13 A variance estimator in nonparametric regression
$$
$$
Again, suppose we observe covariate and response data \((x_1,Y_1),\dots,(x_n,Y_n)\in [0,1] \times \mathbb{R}\), where \[ Y_i = m(x_i) + \varepsilon_i, \] \(i = 1,\dots,n\), where \(m:[0,1] \to \mathbb{R}\) is an unknown function and \(\varepsilon_1,\dots,\varepsilon_n\) are independent random variables with mean \(0\) and variance \(\sigma^2\).
So far we have focused on estimating the unknown function \(m\). Now we will consider the estimation of the error term variance \(\sigma^2\), which will be necessary if we wish to making inferences on the function \(m\), for example via the construction of pointwise confidence intervals for \(m(x)\) for each \(x \in [0,1]\) or of a confidence band \(\{[L(x),U(x)], x\in [0,1]\}\) for the set of values \(\{m(x),x \in [0,1]\}\).
While it is typical in regression contexts to base estimates of an error term variance on residuals, which in this case would be the values \(\hat \varepsilon_i = Y_i - \hat m_n(x_i)\), \(i=1,\dots,n\), we will consider an estimator which does not depend on an estimate of the unknown function \(m\). Such an estimator may not seem possible, but, if it can be assumed that the function \(m\) changes by only small increments between adjacent design points among \(x_1,\dots,x_n\), this smoothness can be exploited to define a very simple estimator of \(\sigma^2\) based on differencing re-reordered response values.
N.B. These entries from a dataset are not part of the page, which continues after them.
-- pv_equiv track=rewrite | github.com/jichong-tay/hackerrank | Functions and OOP/11_itertools.py | performIterator
-- ===== SOURCE A (Python) =====
-- import itertools
--
-- def performIterator(tuplevalues):
--     mainlist = []
--
--     # cycle
--     cycle = itertools.cycle(tuplevalues[0])
--     cyclelist = []
--     for i, letter in enumerate(cycle):
--         cyclelist.append(letter)
--         if i == 3:
--             break
--     mainlist.append(tuple(cyclelist))
--
--     # repeat
--     repeat = tuple(itertools.repeat(tuplevalues[1][0], len(tuplevalues[1])))
--     mainlist.append(repeat)
--
--     # accumulate
--     accumulate = tuple(itertools.accumulate(tuplevalues[2]))
--     mainlist.append(accumulate)
--
--     # chain
--     mainlist.append(
--         tuple(
--             itertools.chain(
--                 tuplevalues[0], tuplevalues[1], tuplevalues[2], tuplevalues[3]
--             )
--         )
--     )
--
--     # filterfalse
--     mainlist.append(
--         tuple(
--             itertools.filterfalse(lambda x: x % 2 == 0, (itertools.chain(*tuplevalues)))
--         )
--     )
--
--     return tuple(mainlist)
-- ===== SOURCE B (Python) =====
-- def performIterator(tuplevalues):
--     a, b, c, d = tuplevalues[:4]
--
--     def take_cycle(src, rest, k):
--         if k == 0 or not src:
--             return ()
--         if not rest:
--             rest = src
--         return (rest[0],) + take_cycle(src, rest[1:], k - 1)
--
--     cyc = take_cycle(a, a, 4)
--     rep = tuple(b[:1]) * len(b)
--     acc = tuple(sum(c[:i + 1]) for i in range(len(c)))
--     chainpart = sum((tuple(t) for t in (a, b, c, d)), ())
--     odd = sum((tuple(x for x in sub if x % 2) for sub in tuplevalues), ())
--     return (cyc, rep, acc, chainpart, odd)
-- ===== Notes on version B (the rewrite author's own statement) =====
-- stated objective: alternative
-- what changed: B drops itertools entirely: the cycle is built by a recursive helper that walks a rotating rest-list, repeat by tuple multiplication of b[:1], accumulate by staged slice-sums sum(c[:i+1]) instead of a running value, chain by a sum() fold over the four tuples, and filterfalse by filtering each sublist separately and concatenating with sum() instead of flattening first.
import Mathlib
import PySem

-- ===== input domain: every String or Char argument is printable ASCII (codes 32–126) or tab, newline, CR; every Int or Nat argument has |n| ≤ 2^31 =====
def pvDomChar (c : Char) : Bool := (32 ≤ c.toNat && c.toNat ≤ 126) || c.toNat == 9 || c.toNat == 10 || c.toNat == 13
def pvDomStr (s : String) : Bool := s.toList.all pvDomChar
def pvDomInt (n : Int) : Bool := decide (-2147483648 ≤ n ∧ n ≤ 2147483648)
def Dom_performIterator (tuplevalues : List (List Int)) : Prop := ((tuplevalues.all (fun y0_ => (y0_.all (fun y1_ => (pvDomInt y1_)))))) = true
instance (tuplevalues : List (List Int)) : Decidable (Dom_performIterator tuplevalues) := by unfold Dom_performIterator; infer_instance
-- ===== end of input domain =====

-- B rebuilds each of A's itertools pieces by a different mechanism (recursive rotating
-- cycle, tuple multiplication, staged slice-sums, sum() folds over per-sublist filters);
-- objective: alternative, same results without itertools.

-- ===== PORT A =====
-- itertools.accumulate over ints: running value starts at the first element
def pvAccumA : Option Int → List Int → List Int
  | _, [] => []
  | none, x :: xs => x :: pvAccumA (some x) xs
  | some t, x :: xs => (t + x) :: pvAccumA (some (t + x)) xs

def performIterator (tuplevalues : List (List Int)) : List (List Int) :=
  let a := (PySem.List.pyGet? tuplevalues 0).getD []
  let b := (PySem.List.pyGet? tuplevalues 1).getD []
  let c := (PySem.List.pyGet? tuplevalues 2).getD []
  let d := (PySem.List.pyGet? tuplevalues 3).getD []
  -- enumerate(itertools.cycle(a)) broken at i == 3: first 4 elements of the cycle
  -- (empty when a is empty); exactly the prefix of a ++ a ++ a ++ a
  let cyclelist := if a = [] then [] else (a ++ a ++ a ++ a).take 4
  -- itertools.repeat(b[0], len(b))
  let rep := List.replicate b.length ((PySem.List.pyGet? b 0).getD 0)
  -- itertools.accumulate(c)
  let acc := pvAccumA none c
  -- itertools.chain(a, b, c, d)
  let ch := a ++ b ++ c ++ d
  -- itertools.filterfalse(lambda x: x % 2 == 0, chain(*tuplevalues))
  let ff := (tuplevalues.flatMap id).filter (fun x => !(PySem.Int.mod x 2 == 0))
  [cyclelist, rep, acc, ch, ff]

-- ===== PORT B =====
-- B's take_cycle(src, rest, k): recursion on k, rotating the rest list
def pvTakeCycle (src : List Int) : List Int → Nat → List Int
  | _, 0 => []
  | rest, k + 1 =>
    if src = [] then []
    else
      let r := if rest = [] then src else rest
      r.headD 0 :: pvTakeCycle src r.tail k

def performIterator_alt (tuplevalues : List (List Int)) : List (List Int) :=
  let a := (PySem.List.pyGet? tuplevalues 0).getD []
  let b := (PySem.List.pyGet? tuplevalues 1).getD []
  let c := (PySem.List.pyGet? tuplevalues 2).getD []
  let d := (PySem.List.pyGet? tuplevalues 3).getD []
  let cyc := pvTakeCycle a a 4
  -- tuple(b[:1]) * len(b)
  let rep := (List.replicate b.length (b.take 1)).flatten
  -- tuple(sum(c[:i+1]) for i in range(len(c)))
  let acc := (List.range c.length).map (fun i => (c.take (i + 1)).sum)
  -- sum((tuple(t) for t in (a, b, c, d)), ())
  let chainpart := [a, b, c, d].foldl (· ++ ·) []
  -- sum((tuple(x for x in sub if x % 2) for sub in tuplevalues), ())
  let odd := (tuplevalues.map (fun sub => sub.filter (fun x => PySem.Int.mod x 2 != 0))).foldl (· ++ ·) []
  [cyc, rep, acc, chainpart, odd]

-- ===== PRECONDITION & SPEC =====
-- Pre_ excludes exactly the inputs where A raises IndexError: fewer than 4 sublists,
-- or an empty second sublist (tuplevalues[1][0]).
def Pre_performIterator (tuplevalues : List (List Int)) : Prop :=
  4 ≤ tuplevalues.length ∧ tuplevalues.getD 1 [] ≠ []
instance (tuplevalues : List (List Int)) : Decidable (Pre_performIterator tuplevalues) := by
  unfold Pre_performIterator; infer_instance
def pvWitness_performIterator : List (List Int) := [[1, 2], [3, 4], [5], [6, 7]]

def Spec_performIterator (tuplevalues : List (List Int)) (out : List (List Int)) : Prop := out = performIterator_alt tuplevalues
instance (tuplevalues : List (List Int)) (out : List (List Int)) : Decidable (Spec_performIterator tuplevalues out) := by unfold Spec_performIterator; infer_instance

-- ===== CLAIM (what is proved, stated in full; the proofs are below) =====
def Claim_equal_performIterator : Prop := ∀ (tuplevalues : List (List Int)), Dom_performIterator tuplevalues → Pre_performIterator tuplevalues → Spec_performIterator tuplevalues (performIterator tuplevalues)

-- ===== LEMMAS AND PROOFS =====

-- the recursive rotating cycle takes exactly the first 4 elements of a repeated a
theorem cycle_eq (a : List Int) :
    (if a = [] then [] else (a ++ a ++ a ++ a).take 4) = pvTakeCycle a a 4 := by
  match a with
  | [] => rfl
  | [x] => simp [pvTakeCycle]
  | [x, y] => simp [pvTakeCycle]
  | [x, y, z] => simp [pvTakeCycle]
  | x :: y :: z :: w :: rs => simp [pvTakeCycle]

theorem rep_eq (b : List Int) :
    List.replicate b.length ((PySem.List.pyGet? b 0).getD 0)
      = (List.replicate b.length (b.take 1)).flatten := by
  cases b with
  | nil => rfl
  | cons x xs =>
    simp [PySem.List.pyGet?, PySem.List.pyIdx?]

theorem accum_some (c : List Int) (t : Int) :
    pvAccumA (some t) c = (List.range c.length).map (fun i => t + (c.take (i + 1)).sum) := by
  induction c generalizing t with
  | nil => rfl
  | cons x xs ih =>
    simp only [pvAccumA, List.length_cons, List.range_succ_eq_map, List.map_cons,
      List.map_map, ih]
    congr 1
    · simp
    · apply List.map_congr_left
      intro i _
      simp [List.take_succ_cons]
      ring

theorem accum_eq (c : List Int) :
    pvAccumA none c = (List.range c.length).map (fun i => (c.take (i + 1)).sum) := by
  cases c with
  | nil => rfl
  | cons x xs =>
    simp only [pvAccumA, List.length_cons, List.range_succ_eq_map, List.map_cons,
      List.map_map, accum_some]
    exact congrArg₂ List.cons (by simp) (List.map_congr_left (fun i _ => by simp [List.take_succ_cons]))

theorem foldl_append_eq (l : List (List Int)) (acc : List Int) :
    l.foldl (· ++ ·) acc = acc ++ l.flatten := by
  induction l generalizing acc with
  | nil => simp
  | cons x xs ih => simp [ih, List.append_assoc]

theorem chain_eq (a b c d : List Int) :
    a ++ b ++ c ++ d = [a, b, c, d].foldl (· ++ ·) [] := by
  simp

theorem filter_flatten_eq (l : List (List Int)) (p : Int → Bool) :
    (l.flatMap id).filter p = (l.map (fun sub => sub.filter p)).foldl (· ++ ·) [] := by
  induction l with
  | nil => rfl
  | cons x xs ih =>
    simp [List.flatMap_cons, List.filter_append, foldl_append_eq]

theorem odd_pred (x : Int) : (!(PySem.Int.mod x 2 == 0)) = (PySem.Int.mod x 2 != 0) := by
  simp [bne]

-- ===== VERDICT (by name: the statement is the Claim_ definition above) =====
theorem performIterator_spec : Claim_equal_performIterator := by
  intro t _ _
  unfold Spec_performIterator performIterator performIterator_alt
  simp only [cycle_eq]
  simp only [rep_eq, accum_eq, chain_eq, odd_pred, filter_flatten_eq]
Definition 13.1 (Differencing estimator of the error term variance) Let \((x_{(1)},Y_{(1)}),\dots,(x_{(n)},Y_{(n)})\) represent the data pairs \((x_1,Y_1),\dots,(x_n,Y_n)\) after re-ordering these such that \(x_{(1)} \leq \dots \leq x_{(n)}\). Then the differencing estimator of the error term variance is defined as \[ \hat \sigma_n^2 = \frac{1}{2(n-1)}\sum_{i=1}^{n-1}(Y_{(i+1)} - Y_{(i)})^2. \]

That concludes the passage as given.